In the 1984 election Daniel Ortega, the leader of the Sandinistas, won 63% of the vote, but the USA continued its attacks. In 1985, the USA imposed a trade embargo that lasted five years and strangled Nicaragua's economy. By this time it was well known that the USA was funding the Contras and Congress passed a number of bills calling for an end to the funding. US support for the Contras continued secretly until revealed by the Iran Contra Affair.
In 1990, Nicaraguans elected Violeta Chamorro, leader of the opposition UNO and widow of the martyred Pedro Chamorro. Chamorro's failure to revive the economy, and her reliance on Sandinista support, led to US threats to withhold aid. Daniel Ortega ran for president in October 1996 as a centrist, but he was defeated by the anticommunist Liberal Alliance candidate Arnoldo Alemán, who was sworn in January 10, 1997.

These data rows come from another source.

-- pv_equiv track=rewrite | github.com/ilambrev/freeCodeCamp-Daily-Challenges | Python_Solutions/2025_09_22_digits_vs_letters.py | digits_or_letters
-- ===== SOURCE A (Python) =====
-- def digits_or_letters(s):
--     digits = '0123456789'
--     letters = 'abcdefghijklmnopqrstuvwxyz'
--
--     digits_count = 0
--     letters_count = 0
--
--     for symbol in s:
--         if symbol in digits:
--             digits_count += 1
--
--         if symbol.lower() in letters:
--             letters_count += 1
--
--     if digits_count > letters_count:
--         return 'digits'
--     elif digits_count < letters_count:
--         return 'letters'
--
--     return 'tie'
-- ===== SOURCE B (Python) =====
-- def digits_or_letters(s):
--     cnt = {}
--     for ch in s:
--         cnt[ch] = cnt.get(ch, 0) + 1
--     digits_count = sum(cnt.get(d, 0) for d in '0123456789')
--     letters_count = sum(v for ch, v in cnt.items()
--                         if ch.lower() in 'abcdefghijklmnopqrstuvwxyz')
--     if digits_count > letters_count:
--         return 'digits'
--     if digits_count < letters_count:
--         return 'letters'
--     return 'tie'
-- ===== Notes on version B (the rewrite author's own statement) =====
-- stated objective: idiomatic
-- what changed: B builds a character-frequency table in one pass and then aggregates counts over the distinct characters (summing table entries for the ten digits and for keys whose lowercase is a letter), instead of A's per-position membership tests with two running counters.
import Mathlib
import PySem

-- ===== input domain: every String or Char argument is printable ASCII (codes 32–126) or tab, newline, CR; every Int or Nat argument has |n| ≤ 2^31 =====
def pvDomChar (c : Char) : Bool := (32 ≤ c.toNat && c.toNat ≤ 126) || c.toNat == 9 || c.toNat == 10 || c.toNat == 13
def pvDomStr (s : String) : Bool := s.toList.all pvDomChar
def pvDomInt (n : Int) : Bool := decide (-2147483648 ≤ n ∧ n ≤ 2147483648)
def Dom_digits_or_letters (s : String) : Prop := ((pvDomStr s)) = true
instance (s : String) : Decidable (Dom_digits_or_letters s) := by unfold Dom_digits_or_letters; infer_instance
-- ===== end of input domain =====

-- B replaces A's per-position counting loop by one frequency table built first and
-- then aggregated over the distinct characters (idiomatic; same return value).

-- ===== PORT A =====
-- 'symbol in digits' on a 1-char string is exactly list membership of the char.
def digits_or_letters (s : String) : String :=
  let digits := "0123456789".toList
  let letters := "abcdefghijklmnopqrstuvwxyz".toList
  let p := s.toList.foldl
    (fun (acc : Int × Int) symbol =>
      let acc1 := if digits.contains symbol then (acc.1 + 1, acc.2) else acc
      if letters.contains (PySem.Chars.lowerChar symbol) then (acc1.1, acc1.2 + 1) else acc1)
    ((0 : Int), (0 : Int))
  if p.1 > p.2 then "digits"
  else if p.1 < p.2 then "letters"
  else "tie"

-- ===== PORT B =====
def digits_or_letters_alt (s : String) : String :=
  let cnt := s.toList.foldl (fun (d : PySem.Dict Char Int) ch => d.insert ch (d.getD ch 0 + 1))
    PySem.Dict.empty
  let digits_count := ("0123456789".toList).foldl (fun a d => a + cnt.getD d 0) (0 : Int)
  let letters_count := cnt.items.foldl
    (fun a kv =>
      if ("abcdefghijklmnopqrstuvwxyz".toList).contains (PySem.Chars.lowerChar kv.1) then a + kv.2 else a)
    (0 : Int)
  if digits_count > letters_count then "digits"
  else if digits_count < letters_count then "letters"
  else "tie"

-- ===== PRECONDITION & SPEC =====
def Spec_digits_or_letters (s : String) (out : String) : Prop := out = digits_or_letters_alt s
instance (s : String) (out : String) : Decidable (Spec_digits_or_letters s out) := by unfold Spec_digits_or_letters; infer_instance

-- ===== CLAIM (what is proved, stated in full; the proofs are below) =====
def Claim_equal_digits_or_letters : Prop := ∀ (s : String), Dom_digits_or_letters s → Spec_digits_or_letters s (digits_or_letters s)

-- ===== LEMMAS AND PROOFS =====

-- A's loop: both counters are countP of the two membership predicates.
theorem pv_A_fold (xs : List Char) (a b : Int) :
    xs.foldl
      (fun (acc : Int × Int) symbol =>
        let acc1 := if ("0123456789".toList).contains symbol then (acc.1 + 1, acc.2) else acc
        if ("abcdefghijklmnopqrstuvwxyz".toList).contains (PySem.Chars.lowerChar symbol) then
          (acc1.1, acc1.2 + 1) else acc1)
      (a, b)
    = (a + (xs.countP (fun c => ("0123456789".toList).contains c) : Int),
       b + (xs.countP (fun c => ("abcdefghijklmnopqrstuvwxyz".toList).contains (PySem.Chars.lowerChar c)) : Int)) := by
  induction xs generalizing a b with
  | nil => simp
  | cons c xs ih =>
      simp only [List.foldl_cons, List.countP_cons]
      by_cases hd : ("0123456789".toList).contains c <;>
        by_cases hl : ("abcdefghijklmnopqrstuvwxyz".toList).contains (PySem.Chars.lowerChar c) <;>
        simp only [hd, hl, if_true, ih] <;>
        push_cast <;> ring_nf

-- Σ over nodup ks, filtered by q, of the indicator of (· = c), for c ∈ ks
theorem pv_sum_indicator (q : Char → Bool) (ks : List Char) (c : Char)
    (hnd : ks.Nodup) (hc : c ∈ ks) :
    (ks.map (fun k => if q k then (if c = k then (1 : Int) else 0) else 0)).sum
      = if q c then 1 else 0 := by
  induction ks with
  | nil => cases hc
  | cons k ks ih =>
      rcases List.nodup_cons.mp hnd with ⟨hk, hnd'⟩
      by_cases hck : c = k
      · subst hck
        have hz : (ks.map (fun k => if q k then (if c = k then (1 : Int) else 0) else 0)).sum = 0 := by
          rw [List.sum_eq_zero]
          intro x hx
          rcases List.mem_map.mp hx with ⟨k', hk', rfl⟩
          have : ¬ c = k' := fun h => hk (h ▸ hk')
          simp [this]
        simp [hz]
      · have hc' : c ∈ ks := by
          rcases List.mem_cons.mp hc with h | h
          · exact absurd h hck
          · exact h
        simp [hck, ih hnd' hc']

-- Σ over nodup ks of the indicator of (· = c) is the membership indicator
theorem pv_sum_indicator_mem (ks : List Char) (c : Char) (hnd : ks.Nodup) :
    (ks.map (fun k => if c = k then (1 : Int) else 0)).sum
      = if ks.contains c then 1 else 0 := by
  induction ks with
  | nil => simp
  | cons k ks ih =>
      rcases List.nodup_cons.mp hnd with ⟨hk, hnd'⟩
      by_cases hck : c = k
      · subst hck
        have hz : (ks.map (fun k => if c = k then (1 : Int) else 0)).sum = 0 := by
          rw [List.sum_eq_zero]
          intro x hx
          rcases List.mem_map.mp hx with ⟨k', hk', rfl⟩
          have : ¬ c = k' := fun h => hk (h ▸ hk')
          simp [this]
        simp [hz]
      · simp [hck, ih hnd']

-- Σ_{k ∈ ks} count xs k = countP (· ∈ ks) xs, for nodup ks
theorem pv_sum_count (ks xs : List Char) (hnd : ks.Nodup) :
    (ks.map (fun k => (xs.count k : Int))).sum
      = (xs.countP (fun c => ks.contains c) : Int) := by
  induction xs with
  | nil => simp
  | cons c xs ih =>
      have hsplit : (ks.map (fun k => ((c :: xs).count k : Int))).sum
          = (ks.map (fun k => (xs.count k : Int) + (if c = k then (1 : Int) else 0))).sum := by
        refine congrArg List.sum (List.map_congr_left fun k _ => ?_)
        by_cases h : c = k <;> simp [h]
      rw [hsplit, PySem.List.sum_map_add_int, ih, pv_sum_indicator_mem ks c hnd, List.countP_cons]
      by_cases h : ks.contains c <;> simp
--
-- Σ over distinct keys covering xs, filtered by q, of count = countP q
theorem pv_sum_count_filter (q : Char → Bool) (ks xs : List Char)
    (hnd : ks.Nodup) (hcov : ∀ x ∈ xs, x ∈ ks) :
    (ks.map (fun k => if q k then (xs.count k : Int) else 0)).sum
      = (xs.countP q : Int) := by
  induction xs with
  | nil => simp
  | cons c xs ih =>
      have hcov' : ∀ x ∈ xs, x ∈ ks := fun x hx => hcov x (List.mem_cons_of_mem _ hx)
      have hsplit : (ks.map (fun k => if q k then ((c :: xs).count k : Int) else 0)).sum
          = (ks.map (fun k => (if q k then (xs.count k : Int) else 0)
              + (if q k then (if c = k then (1 : Int) else 0) else 0))).sum := by
        refine congrArg List.sum (List.map_congr_left fun k _ => ?_)
        by_cases hq : q k <;> by_cases h : c = k <;> simp [hq, h]
      rw [hsplit, PySem.List.sum_map_add_int, ih hcov',
        pv_sum_indicator q ks c hnd (hcov c List.mem_cons_self), List.countP_cons]
      by_cases h : q c <;> simp [h]

-- B's letters loop as a filtered sum over the items
theorem pv_foldl_if_add (l : List (Char × Int)) (a : Int) :
    l.foldl (fun a kv =>
        if ("abcdefghijklmnopqrstuvwxyz".toList).contains (PySem.Chars.lowerChar kv.1) then a + kv.2 else a) a
      = a + (l.map (fun kv =>
          if ("abcdefghijklmnopqrstuvwxyz".toList).contains (PySem.Chars.lowerChar kv.1) then kv.2 else 0)).sum := by
  induction l generalizing a with
  | nil => simp
  | cons kv l ih =>
      simp only [List.foldl_cons, List.map_cons, List.sum_cons]
      by_cases h : ("abcdefghijklmnopqrstuvwxyz".toList).contains (PySem.Chars.lowerChar kv.1)
      · rw [if_pos h, if_pos h, ih]; ring
      · rw [if_neg h, if_neg h, ih]; ring

-- ===== VERDICT (by name: the statement is the Claim_ definition above) =====
theorem digits_or_letters_spec : Claim_equal_digits_or_letters := by
  intro s _
  show _ = _
  simp only [digits_or_letters, digits_or_letters_alt]
  rw [PySem.Dict.foldl_insert_getD_add_one_eq_counter]
  rw [pv_A_fold, PySem.List.foldl_add, PySem.Dict.items_counter, pv_foldl_if_add,
    List.map_map]
  have hdig : (List.map (fun d => (PySem.Dict.counter s.toList).getD d 0) "0123456789".toList).sum
      = (s.toList.countP (fun c => ("0123456789".toList).contains c) : Int) := by
    rw [show (List.map (fun d => (PySem.Dict.counter s.toList).getD d 0) "0123456789".toList)
        = List.map (fun d => (s.toList.count d : Int)) "0123456789".toList from
      List.map_congr_left fun d _ => PySem.Dict.getD_counter ..]
    exact pv_sum_count _ _ (by decide)
  have hlet : ((PySem.Set.ofList s.toList).map
        ((fun kv : Char × Int => if ("abcdefghijklmnopqrstuvwxyz".toList).contains (PySem.Chars.lowerChar kv.1) then kv.2 else 0)
          ∘ fun k => (k, (s.toList.count k : Int)))).sum
      = (s.toList.countP (fun c => ("abcdefghijklmnopqrstuvwxyz".toList).contains (PySem.Chars.lowerChar c)) : Int) :=
    pv_sum_count_filter (fun c => ("abcdefghijklmnopqrstuvwxyz".toList).contains (PySem.Chars.lowerChar c)) _ _ (PySem.Set.nodup_ofList _)
      (fun x hx => (PySem.Set.mem_ofList _ _).mpr hx)
  rw [hdig, hlet]
theorem aggregate_by_ref_spec : Claim_equal_aggregate_by_ref := by
  intro rows _ hpre
  unfold Spec_aggregate_by_ref
  simp only [aggregate_by_ref, aggregate_by_ref_alt]
  rw [pvLoopA_split, pvLoopB_pairs, List.nil_append]
  have hfix1 : ((PySem.Dict.empty, PySem.Dict.empty) :
      PySem.Dict String Int × PySem.Dict String (List String)).1 = PySem.Dict.empty := rfl
  have hfix2 : ((PySem.Dict.empty, PySem.Dict.empty) :
      PySem.Dict String Int × PySem.Dict String (List String)).2 = PySem.Dict.empty := rfl
  rw [hfix1, hfix2]
  have hinv := pvInvariant (pvPairs rows) PySem.Dict.empty PySem.Dict.empty
    (by simp [PySem.Dict.keys_empty]) rfl (by intro p hp; simp [PySem.Dict.empty] at hp)
  have hraw : List.foldl (fun d p => d.modify p.2 0 fun x => x + 1)
      (PySem.Dict.empty : PySem.Dict String Int) (pvPairs rows)
      = PySem.Dict.counter (List.map (fun x => x.2) (pvPairs rows)) := by
    rw [PySem.Dict.counter_eq_foldl, List.foldl_map]
  have hAres : (List.foldl (fun d p => d.insert p.1 (best_class_for_ref p.2)) PySem.Dict.empty
      (List.foldl (fun d p => d.modify p.1 [] fun x => x ++ [p.2]) PySem.Dict.empty
        (pvPairs rows)).items).items
      = ((List.foldl (fun d p => d.modify p.1 [] fun x => x ++ [p.2]) PySem.Dict.empty
          (pvPairs rows)).items).map (fun p => (p.1, best_class_for_ref p.2)) := by
    have hnodupmap : (List.map (fun p => (p : String × List String).1)
        (List.foldl (fun d p => d.modify p.1 [] fun x => x ++ [p.2]) PySem.Dict.empty
          (pvPairs rows)).items).Nodup := hinv.1
    have hfresh := PySem.Dict.items_foldl_insert_fresh
      (l := (List.foldl (fun d p => d.modify p.1 [] fun x => x ++ [p.2]) PySem.Dict.empty
        (pvPairs rows)).items)
      (k := fun p => p.1) (v := fun p => best_class_for_ref p.2) (d := PySem.Dict.empty)
      (fun a _ => rfl) hnodupmap
    simpa using hfresh
  have hmapeq : ((List.foldl (fun d p => d.modify p.1 [] fun x => x ++ [p.2]) PySem.Dict.empty
        (pvPairs rows)).items).map (fun p => (p.1, best_class_for_ref p.2))
      = ((List.foldl (fun d p => d.modify p.1 [] fun x => x ++ [p.2]) PySem.Dict.empty
        (pvPairs rows)).items).map (fun p => (p.1, pvBmin p.2)) :=
    List.map_congr_left (fun q hq => by rw [pvGroup_best rows hpre q hq])
  have hres : List.foldl (fun d p => d.insert p.1 (best_class_for_ref p.2)) PySem.Dict.empty
      (List.foldl (fun d p => d.modify p.1 [] fun x => x ++ [p.2]) PySem.Dict.empty
        (pvPairs rows)).items
      = List.foldl pvStepB PySem.Dict.empty (pvPairs rows) :=
    PySem.Dict.ext (hAres.trans (hmapeq.trans hinv.2.1.symm))
  rw [hraw, hres]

Alemán invested heavily in infrastructure and reduced the size of the army by a factor of 10, but his administration was plagued by scandal, as corruption soared and Alemán amassed a personal fortune from the state's coffers.
Ortega ran for president again in 2001, but was defeated by Liberal Party candidate Enrique Bolaños. Not giving up on their man yet, the Sandinistas renamed Ortega as the party's leader in March 2002.
Bolaños took office pledging to clean up the country's corrupt government. He took an aggressive stance and in spite of rifts he created, convinced the assembly to strip former president Alemán of his diplomatic immunity. Alemán was subsequently sentenced to 20 years jail for money-laundering and embezzlement.
Coinciding with Panama's announcement to widen the canal, Nicaragua announced plans of their own to build a rival canal that would incorporate the San Juan River and Lake Nicaragua. Although Nicaragua has considered constructing a canal for decades, these plans have always been dismissed by the international community as far-fetched. After years of seeking a return to the presidency, 2006 also saw the re-election of Ortega, much to the dismay of the American government.